> _Records provided_
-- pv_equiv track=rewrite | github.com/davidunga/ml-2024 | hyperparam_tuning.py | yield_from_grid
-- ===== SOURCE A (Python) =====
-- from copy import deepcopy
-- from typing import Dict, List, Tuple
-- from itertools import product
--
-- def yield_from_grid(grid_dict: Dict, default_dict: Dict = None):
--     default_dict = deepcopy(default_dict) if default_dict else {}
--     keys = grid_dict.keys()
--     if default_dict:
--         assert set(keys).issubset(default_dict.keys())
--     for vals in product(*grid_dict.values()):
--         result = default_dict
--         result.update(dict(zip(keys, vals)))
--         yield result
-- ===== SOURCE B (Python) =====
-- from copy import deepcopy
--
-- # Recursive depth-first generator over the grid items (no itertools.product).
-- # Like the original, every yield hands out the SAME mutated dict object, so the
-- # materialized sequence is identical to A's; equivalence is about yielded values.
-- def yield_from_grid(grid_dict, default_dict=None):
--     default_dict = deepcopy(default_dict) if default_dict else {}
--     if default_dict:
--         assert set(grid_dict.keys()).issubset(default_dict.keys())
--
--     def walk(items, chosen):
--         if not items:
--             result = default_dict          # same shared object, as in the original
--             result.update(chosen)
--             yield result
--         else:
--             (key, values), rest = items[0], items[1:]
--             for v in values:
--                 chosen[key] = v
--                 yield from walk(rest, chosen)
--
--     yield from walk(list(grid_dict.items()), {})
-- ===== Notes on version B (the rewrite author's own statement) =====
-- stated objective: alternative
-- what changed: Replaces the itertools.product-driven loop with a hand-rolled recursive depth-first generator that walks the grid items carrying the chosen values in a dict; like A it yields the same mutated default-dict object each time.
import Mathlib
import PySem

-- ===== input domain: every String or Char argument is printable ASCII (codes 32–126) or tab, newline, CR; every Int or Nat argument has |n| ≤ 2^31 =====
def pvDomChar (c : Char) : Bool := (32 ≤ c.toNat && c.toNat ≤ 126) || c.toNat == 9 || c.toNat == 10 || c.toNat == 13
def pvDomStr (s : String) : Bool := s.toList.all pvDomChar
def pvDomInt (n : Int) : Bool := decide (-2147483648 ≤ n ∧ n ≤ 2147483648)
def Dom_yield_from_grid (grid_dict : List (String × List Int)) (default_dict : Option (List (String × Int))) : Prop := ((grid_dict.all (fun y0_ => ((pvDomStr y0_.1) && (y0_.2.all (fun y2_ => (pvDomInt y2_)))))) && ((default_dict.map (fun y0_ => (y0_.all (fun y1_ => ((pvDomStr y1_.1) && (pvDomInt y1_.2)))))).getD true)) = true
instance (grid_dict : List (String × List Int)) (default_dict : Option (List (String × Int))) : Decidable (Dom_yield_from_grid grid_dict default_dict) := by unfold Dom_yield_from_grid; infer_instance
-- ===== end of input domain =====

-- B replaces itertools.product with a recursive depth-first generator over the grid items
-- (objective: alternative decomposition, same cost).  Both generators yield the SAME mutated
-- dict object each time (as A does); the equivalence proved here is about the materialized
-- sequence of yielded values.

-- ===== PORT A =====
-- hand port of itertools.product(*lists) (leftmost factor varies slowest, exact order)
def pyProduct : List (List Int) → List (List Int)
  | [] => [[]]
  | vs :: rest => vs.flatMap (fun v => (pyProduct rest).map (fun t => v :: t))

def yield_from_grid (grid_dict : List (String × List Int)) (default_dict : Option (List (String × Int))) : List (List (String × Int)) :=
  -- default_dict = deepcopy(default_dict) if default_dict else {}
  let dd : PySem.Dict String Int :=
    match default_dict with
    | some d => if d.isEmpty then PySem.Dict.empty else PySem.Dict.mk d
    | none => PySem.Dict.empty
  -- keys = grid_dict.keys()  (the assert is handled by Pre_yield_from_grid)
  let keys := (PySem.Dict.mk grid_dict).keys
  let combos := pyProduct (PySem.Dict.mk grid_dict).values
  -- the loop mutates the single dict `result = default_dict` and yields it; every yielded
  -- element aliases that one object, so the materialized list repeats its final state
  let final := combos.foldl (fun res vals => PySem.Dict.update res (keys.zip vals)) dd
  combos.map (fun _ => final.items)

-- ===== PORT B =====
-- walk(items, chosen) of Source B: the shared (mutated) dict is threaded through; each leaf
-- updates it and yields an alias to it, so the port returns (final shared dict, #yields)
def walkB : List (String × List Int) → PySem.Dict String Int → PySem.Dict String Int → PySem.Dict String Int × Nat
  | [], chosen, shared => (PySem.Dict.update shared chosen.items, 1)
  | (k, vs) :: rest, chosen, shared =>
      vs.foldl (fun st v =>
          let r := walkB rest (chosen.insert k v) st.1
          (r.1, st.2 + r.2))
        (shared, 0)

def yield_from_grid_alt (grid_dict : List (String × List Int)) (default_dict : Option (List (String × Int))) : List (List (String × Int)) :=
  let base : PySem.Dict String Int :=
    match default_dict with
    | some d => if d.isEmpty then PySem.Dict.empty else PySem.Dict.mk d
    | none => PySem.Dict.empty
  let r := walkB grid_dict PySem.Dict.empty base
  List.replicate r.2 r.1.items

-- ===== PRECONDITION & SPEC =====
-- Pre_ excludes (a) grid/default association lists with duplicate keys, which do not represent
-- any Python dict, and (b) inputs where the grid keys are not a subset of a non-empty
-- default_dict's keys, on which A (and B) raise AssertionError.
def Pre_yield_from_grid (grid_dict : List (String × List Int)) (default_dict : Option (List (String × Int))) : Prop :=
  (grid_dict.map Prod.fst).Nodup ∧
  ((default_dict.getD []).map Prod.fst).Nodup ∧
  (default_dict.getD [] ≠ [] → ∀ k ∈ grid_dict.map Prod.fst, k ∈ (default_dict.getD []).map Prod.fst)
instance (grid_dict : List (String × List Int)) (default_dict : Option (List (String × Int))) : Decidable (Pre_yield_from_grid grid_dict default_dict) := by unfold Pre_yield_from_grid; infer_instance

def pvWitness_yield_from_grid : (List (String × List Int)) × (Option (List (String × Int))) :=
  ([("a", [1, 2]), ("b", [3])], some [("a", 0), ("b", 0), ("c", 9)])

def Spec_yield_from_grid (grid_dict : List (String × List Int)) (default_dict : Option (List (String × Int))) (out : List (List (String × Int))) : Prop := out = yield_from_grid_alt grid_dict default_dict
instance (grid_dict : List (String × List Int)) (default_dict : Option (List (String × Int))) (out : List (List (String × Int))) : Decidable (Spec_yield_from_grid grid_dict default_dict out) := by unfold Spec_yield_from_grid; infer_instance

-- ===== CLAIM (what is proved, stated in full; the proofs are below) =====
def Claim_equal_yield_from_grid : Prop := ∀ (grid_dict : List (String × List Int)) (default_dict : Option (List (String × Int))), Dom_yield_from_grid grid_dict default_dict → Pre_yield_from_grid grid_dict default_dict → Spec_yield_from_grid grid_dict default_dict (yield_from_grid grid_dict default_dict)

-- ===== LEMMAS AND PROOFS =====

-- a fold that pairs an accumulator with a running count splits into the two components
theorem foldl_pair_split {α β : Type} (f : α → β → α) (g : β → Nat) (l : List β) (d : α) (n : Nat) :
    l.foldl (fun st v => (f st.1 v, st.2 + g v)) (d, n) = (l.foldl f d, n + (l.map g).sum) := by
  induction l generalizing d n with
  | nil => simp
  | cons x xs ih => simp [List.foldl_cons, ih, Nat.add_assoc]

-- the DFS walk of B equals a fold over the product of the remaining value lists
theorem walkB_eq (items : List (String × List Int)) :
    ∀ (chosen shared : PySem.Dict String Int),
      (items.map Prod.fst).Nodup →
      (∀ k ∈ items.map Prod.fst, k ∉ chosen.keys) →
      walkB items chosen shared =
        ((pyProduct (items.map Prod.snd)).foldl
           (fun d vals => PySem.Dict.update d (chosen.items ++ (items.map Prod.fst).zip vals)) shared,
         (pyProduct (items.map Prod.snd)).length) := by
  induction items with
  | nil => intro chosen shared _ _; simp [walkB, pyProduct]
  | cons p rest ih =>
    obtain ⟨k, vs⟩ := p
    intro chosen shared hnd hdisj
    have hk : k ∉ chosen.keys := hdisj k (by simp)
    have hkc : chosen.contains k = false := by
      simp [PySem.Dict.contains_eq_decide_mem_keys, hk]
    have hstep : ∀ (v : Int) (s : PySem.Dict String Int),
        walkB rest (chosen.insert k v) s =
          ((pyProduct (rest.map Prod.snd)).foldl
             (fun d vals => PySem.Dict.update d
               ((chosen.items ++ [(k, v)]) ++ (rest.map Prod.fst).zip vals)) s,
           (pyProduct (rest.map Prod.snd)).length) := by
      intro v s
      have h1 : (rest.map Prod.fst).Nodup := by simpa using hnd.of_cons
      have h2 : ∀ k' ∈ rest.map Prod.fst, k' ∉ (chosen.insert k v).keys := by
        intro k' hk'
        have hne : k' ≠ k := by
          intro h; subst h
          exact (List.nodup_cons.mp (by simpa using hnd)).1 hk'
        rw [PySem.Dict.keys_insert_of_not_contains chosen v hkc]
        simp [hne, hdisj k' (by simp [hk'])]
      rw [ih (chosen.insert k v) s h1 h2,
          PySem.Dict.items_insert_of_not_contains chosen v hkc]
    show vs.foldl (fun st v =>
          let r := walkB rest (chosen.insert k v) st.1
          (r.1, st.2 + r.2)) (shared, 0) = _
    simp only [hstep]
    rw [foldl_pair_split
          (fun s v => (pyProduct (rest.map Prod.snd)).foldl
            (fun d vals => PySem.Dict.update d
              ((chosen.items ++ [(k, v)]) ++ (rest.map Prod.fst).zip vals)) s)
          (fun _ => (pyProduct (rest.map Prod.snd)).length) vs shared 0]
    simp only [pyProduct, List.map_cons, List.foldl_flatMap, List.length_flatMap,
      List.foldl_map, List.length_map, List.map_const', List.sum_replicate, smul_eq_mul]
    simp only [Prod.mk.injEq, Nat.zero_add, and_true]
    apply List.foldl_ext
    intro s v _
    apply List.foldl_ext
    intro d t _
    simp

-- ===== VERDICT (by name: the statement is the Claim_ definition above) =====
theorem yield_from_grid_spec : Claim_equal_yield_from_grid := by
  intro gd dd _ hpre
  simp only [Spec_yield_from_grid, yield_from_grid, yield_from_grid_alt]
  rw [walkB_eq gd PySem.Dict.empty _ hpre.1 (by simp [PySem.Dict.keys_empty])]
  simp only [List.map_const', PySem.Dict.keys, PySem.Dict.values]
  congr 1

> _Assignment_
Please count the lines of the material above that contain "itertools", and give only the number.

> _Result for this task_
5